Stored data
_____

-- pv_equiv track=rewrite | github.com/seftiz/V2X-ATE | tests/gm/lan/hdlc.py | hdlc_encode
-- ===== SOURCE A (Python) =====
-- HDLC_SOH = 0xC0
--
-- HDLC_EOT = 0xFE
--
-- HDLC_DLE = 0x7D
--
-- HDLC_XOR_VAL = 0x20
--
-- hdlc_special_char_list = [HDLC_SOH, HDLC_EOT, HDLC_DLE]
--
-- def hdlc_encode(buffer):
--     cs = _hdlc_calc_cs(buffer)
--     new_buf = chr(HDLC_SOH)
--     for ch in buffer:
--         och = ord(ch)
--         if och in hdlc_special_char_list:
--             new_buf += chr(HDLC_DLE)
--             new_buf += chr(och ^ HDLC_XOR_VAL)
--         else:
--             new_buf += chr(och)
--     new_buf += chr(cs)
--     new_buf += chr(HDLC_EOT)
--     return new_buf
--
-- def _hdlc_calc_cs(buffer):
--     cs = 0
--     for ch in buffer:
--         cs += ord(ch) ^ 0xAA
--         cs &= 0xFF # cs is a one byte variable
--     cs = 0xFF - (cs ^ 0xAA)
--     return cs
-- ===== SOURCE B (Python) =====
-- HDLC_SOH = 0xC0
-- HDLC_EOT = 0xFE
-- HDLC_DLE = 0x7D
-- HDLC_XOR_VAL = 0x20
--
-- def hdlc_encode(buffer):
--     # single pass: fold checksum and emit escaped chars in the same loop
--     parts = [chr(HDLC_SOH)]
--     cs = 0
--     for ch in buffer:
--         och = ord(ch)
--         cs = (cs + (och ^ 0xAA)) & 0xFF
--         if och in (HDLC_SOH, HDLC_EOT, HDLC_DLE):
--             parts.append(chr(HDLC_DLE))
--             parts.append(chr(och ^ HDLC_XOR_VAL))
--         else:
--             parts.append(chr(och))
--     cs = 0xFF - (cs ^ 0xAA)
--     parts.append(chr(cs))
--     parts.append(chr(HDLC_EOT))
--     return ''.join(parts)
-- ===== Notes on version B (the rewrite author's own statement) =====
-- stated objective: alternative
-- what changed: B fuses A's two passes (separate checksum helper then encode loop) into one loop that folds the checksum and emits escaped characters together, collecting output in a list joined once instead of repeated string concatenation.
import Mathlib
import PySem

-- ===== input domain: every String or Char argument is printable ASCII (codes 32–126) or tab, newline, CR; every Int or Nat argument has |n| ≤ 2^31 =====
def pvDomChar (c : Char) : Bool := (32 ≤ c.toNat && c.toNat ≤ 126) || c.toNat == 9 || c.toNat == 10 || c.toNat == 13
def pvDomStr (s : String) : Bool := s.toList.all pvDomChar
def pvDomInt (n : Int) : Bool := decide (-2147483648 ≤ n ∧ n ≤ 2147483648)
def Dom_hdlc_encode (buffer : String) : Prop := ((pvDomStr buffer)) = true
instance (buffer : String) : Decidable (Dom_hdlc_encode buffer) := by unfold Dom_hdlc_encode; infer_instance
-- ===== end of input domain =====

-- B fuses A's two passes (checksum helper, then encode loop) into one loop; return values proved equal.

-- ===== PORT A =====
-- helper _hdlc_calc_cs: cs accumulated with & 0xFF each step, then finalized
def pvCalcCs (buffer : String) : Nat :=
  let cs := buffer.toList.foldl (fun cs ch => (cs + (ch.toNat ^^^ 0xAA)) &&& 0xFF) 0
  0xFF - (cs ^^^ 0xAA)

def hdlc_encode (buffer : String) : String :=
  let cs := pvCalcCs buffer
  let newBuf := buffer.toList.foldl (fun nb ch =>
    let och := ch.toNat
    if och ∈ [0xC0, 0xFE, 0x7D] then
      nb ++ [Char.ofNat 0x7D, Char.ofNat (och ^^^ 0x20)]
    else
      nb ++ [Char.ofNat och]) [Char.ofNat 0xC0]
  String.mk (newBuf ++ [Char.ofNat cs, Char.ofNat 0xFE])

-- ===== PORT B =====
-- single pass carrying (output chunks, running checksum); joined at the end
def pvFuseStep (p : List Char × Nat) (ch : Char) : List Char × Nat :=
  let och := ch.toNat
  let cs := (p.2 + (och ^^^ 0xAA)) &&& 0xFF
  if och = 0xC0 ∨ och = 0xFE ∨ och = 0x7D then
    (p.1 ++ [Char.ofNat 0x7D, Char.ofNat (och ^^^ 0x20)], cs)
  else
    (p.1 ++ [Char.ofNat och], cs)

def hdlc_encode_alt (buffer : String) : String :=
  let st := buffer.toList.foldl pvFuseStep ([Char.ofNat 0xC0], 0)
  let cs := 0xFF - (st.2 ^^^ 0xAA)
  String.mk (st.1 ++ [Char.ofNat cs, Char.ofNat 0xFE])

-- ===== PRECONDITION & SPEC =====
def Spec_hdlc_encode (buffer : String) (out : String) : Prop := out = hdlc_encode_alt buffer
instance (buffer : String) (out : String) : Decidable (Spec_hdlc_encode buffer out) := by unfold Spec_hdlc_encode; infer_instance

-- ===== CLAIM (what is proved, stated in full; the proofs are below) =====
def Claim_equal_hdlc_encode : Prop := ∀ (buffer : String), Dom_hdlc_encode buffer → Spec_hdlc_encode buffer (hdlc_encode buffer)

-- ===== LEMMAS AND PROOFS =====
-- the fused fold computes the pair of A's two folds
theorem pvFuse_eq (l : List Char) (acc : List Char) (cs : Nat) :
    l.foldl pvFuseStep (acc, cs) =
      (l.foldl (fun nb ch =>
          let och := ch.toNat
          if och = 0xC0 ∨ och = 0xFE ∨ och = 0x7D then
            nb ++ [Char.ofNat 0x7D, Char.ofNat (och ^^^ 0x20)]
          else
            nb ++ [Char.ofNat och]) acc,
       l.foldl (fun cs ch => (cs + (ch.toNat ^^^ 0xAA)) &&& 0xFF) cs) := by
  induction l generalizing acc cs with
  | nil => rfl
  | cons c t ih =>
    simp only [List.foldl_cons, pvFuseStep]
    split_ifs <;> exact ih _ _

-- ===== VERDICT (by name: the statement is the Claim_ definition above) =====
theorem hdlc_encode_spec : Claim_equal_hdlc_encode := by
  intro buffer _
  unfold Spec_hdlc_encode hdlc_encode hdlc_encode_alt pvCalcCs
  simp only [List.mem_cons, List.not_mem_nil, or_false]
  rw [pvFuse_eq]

_____

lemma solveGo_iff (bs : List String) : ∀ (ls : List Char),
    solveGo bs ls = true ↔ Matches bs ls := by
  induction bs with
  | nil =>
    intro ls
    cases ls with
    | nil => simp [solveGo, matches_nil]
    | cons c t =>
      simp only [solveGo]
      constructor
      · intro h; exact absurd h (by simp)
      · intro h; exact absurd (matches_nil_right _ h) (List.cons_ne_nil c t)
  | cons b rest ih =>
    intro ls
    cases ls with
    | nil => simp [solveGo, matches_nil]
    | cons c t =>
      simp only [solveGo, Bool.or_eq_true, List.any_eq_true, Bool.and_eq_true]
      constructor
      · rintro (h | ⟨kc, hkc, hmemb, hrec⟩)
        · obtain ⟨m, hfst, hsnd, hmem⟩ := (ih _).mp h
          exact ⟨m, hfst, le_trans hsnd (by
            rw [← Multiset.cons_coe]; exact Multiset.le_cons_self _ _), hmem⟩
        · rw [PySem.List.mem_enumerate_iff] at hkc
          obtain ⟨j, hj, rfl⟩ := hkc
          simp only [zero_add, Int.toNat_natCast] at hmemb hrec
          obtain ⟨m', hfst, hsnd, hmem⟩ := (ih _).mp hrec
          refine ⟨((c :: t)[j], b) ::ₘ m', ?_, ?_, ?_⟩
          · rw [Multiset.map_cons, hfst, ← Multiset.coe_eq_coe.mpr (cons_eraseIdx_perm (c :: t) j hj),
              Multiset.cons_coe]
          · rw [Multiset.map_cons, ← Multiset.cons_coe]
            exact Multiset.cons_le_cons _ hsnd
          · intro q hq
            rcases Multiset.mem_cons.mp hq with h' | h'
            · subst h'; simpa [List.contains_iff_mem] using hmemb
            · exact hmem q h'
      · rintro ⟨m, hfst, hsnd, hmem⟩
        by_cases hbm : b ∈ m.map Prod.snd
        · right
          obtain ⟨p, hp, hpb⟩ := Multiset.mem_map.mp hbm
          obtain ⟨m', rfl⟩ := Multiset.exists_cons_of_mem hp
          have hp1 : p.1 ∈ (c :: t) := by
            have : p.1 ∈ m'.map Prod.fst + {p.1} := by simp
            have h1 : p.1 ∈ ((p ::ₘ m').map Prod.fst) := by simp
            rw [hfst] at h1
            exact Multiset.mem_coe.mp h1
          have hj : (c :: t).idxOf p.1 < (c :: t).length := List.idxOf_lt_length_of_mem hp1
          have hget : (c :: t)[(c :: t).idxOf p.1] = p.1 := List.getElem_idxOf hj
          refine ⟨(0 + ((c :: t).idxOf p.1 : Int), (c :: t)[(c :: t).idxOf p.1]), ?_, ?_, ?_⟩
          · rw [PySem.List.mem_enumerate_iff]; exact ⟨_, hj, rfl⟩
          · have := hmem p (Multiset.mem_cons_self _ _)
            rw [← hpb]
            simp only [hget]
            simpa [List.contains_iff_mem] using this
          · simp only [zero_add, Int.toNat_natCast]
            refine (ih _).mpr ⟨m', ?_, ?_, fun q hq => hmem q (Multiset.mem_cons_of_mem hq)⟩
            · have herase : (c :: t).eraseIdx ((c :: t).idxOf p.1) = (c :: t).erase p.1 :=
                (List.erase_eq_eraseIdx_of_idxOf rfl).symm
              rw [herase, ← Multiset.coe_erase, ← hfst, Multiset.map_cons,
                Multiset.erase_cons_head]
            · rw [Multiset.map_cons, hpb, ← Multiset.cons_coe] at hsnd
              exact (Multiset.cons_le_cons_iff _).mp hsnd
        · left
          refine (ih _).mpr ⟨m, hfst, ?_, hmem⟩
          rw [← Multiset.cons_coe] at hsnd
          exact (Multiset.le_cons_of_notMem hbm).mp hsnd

_____

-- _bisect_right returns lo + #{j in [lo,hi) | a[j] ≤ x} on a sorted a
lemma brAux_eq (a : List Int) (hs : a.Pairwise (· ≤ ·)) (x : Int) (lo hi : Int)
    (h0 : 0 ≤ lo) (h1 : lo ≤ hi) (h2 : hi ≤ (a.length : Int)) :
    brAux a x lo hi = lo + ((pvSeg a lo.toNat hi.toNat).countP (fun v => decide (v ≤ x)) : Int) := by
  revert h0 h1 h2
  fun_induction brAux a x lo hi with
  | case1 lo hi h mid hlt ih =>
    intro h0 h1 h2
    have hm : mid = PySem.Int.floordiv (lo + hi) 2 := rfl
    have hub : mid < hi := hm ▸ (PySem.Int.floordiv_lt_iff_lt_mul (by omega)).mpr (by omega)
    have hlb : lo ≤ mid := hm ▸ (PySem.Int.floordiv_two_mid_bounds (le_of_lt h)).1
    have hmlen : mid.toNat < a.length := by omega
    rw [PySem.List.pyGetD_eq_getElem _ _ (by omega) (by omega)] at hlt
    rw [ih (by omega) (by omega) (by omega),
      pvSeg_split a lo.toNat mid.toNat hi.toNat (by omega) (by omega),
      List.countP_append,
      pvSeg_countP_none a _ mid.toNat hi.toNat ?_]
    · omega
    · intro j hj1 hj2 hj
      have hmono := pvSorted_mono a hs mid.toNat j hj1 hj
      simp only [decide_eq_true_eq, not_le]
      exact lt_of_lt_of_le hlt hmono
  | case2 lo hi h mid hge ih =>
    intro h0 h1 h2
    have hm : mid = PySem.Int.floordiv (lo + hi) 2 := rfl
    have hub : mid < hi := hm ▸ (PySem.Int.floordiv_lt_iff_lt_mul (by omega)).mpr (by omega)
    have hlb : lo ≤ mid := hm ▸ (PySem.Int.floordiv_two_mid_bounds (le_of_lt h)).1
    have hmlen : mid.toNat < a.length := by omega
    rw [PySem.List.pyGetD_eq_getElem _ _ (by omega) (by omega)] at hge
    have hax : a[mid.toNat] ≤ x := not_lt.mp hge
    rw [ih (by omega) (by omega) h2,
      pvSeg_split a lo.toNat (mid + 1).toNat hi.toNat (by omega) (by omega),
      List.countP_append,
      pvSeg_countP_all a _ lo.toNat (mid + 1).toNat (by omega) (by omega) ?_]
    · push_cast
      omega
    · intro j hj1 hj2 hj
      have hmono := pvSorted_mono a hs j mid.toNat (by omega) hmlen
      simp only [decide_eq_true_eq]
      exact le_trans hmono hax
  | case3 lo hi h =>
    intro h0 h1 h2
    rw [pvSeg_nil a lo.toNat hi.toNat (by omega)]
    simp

_____

### Work order
Above are the records. Print exactly, and only, the lines from the line with "(List.erase_eq_eraseIdx_of_idxOf rfl).symm" to the line with "exact (Multiset.le_cons_of_notMem hbm).mp", both inclusive.

### Answer space
                (List.erase_eq_eraseIdx_of_idxOf rfl).symm
              rw [herase, ← Multiset.coe_erase, ← hfst, Multiset.map_cons,
                Multiset.erase_cons_head]
            · rw [Multiset.map_cons, hpb, ← Multiset.cons_coe] at hsnd
              exact (Multiset.cons_le_cons_iff _).mp hsnd
        · left
          refine (ih _).mpr ⟨m, hfst, ?_, hmem⟩
          rw [← Multiset.cons_coe] at hsnd
          exact (Multiset.le_cons_of_notMem hbm).mp hsnd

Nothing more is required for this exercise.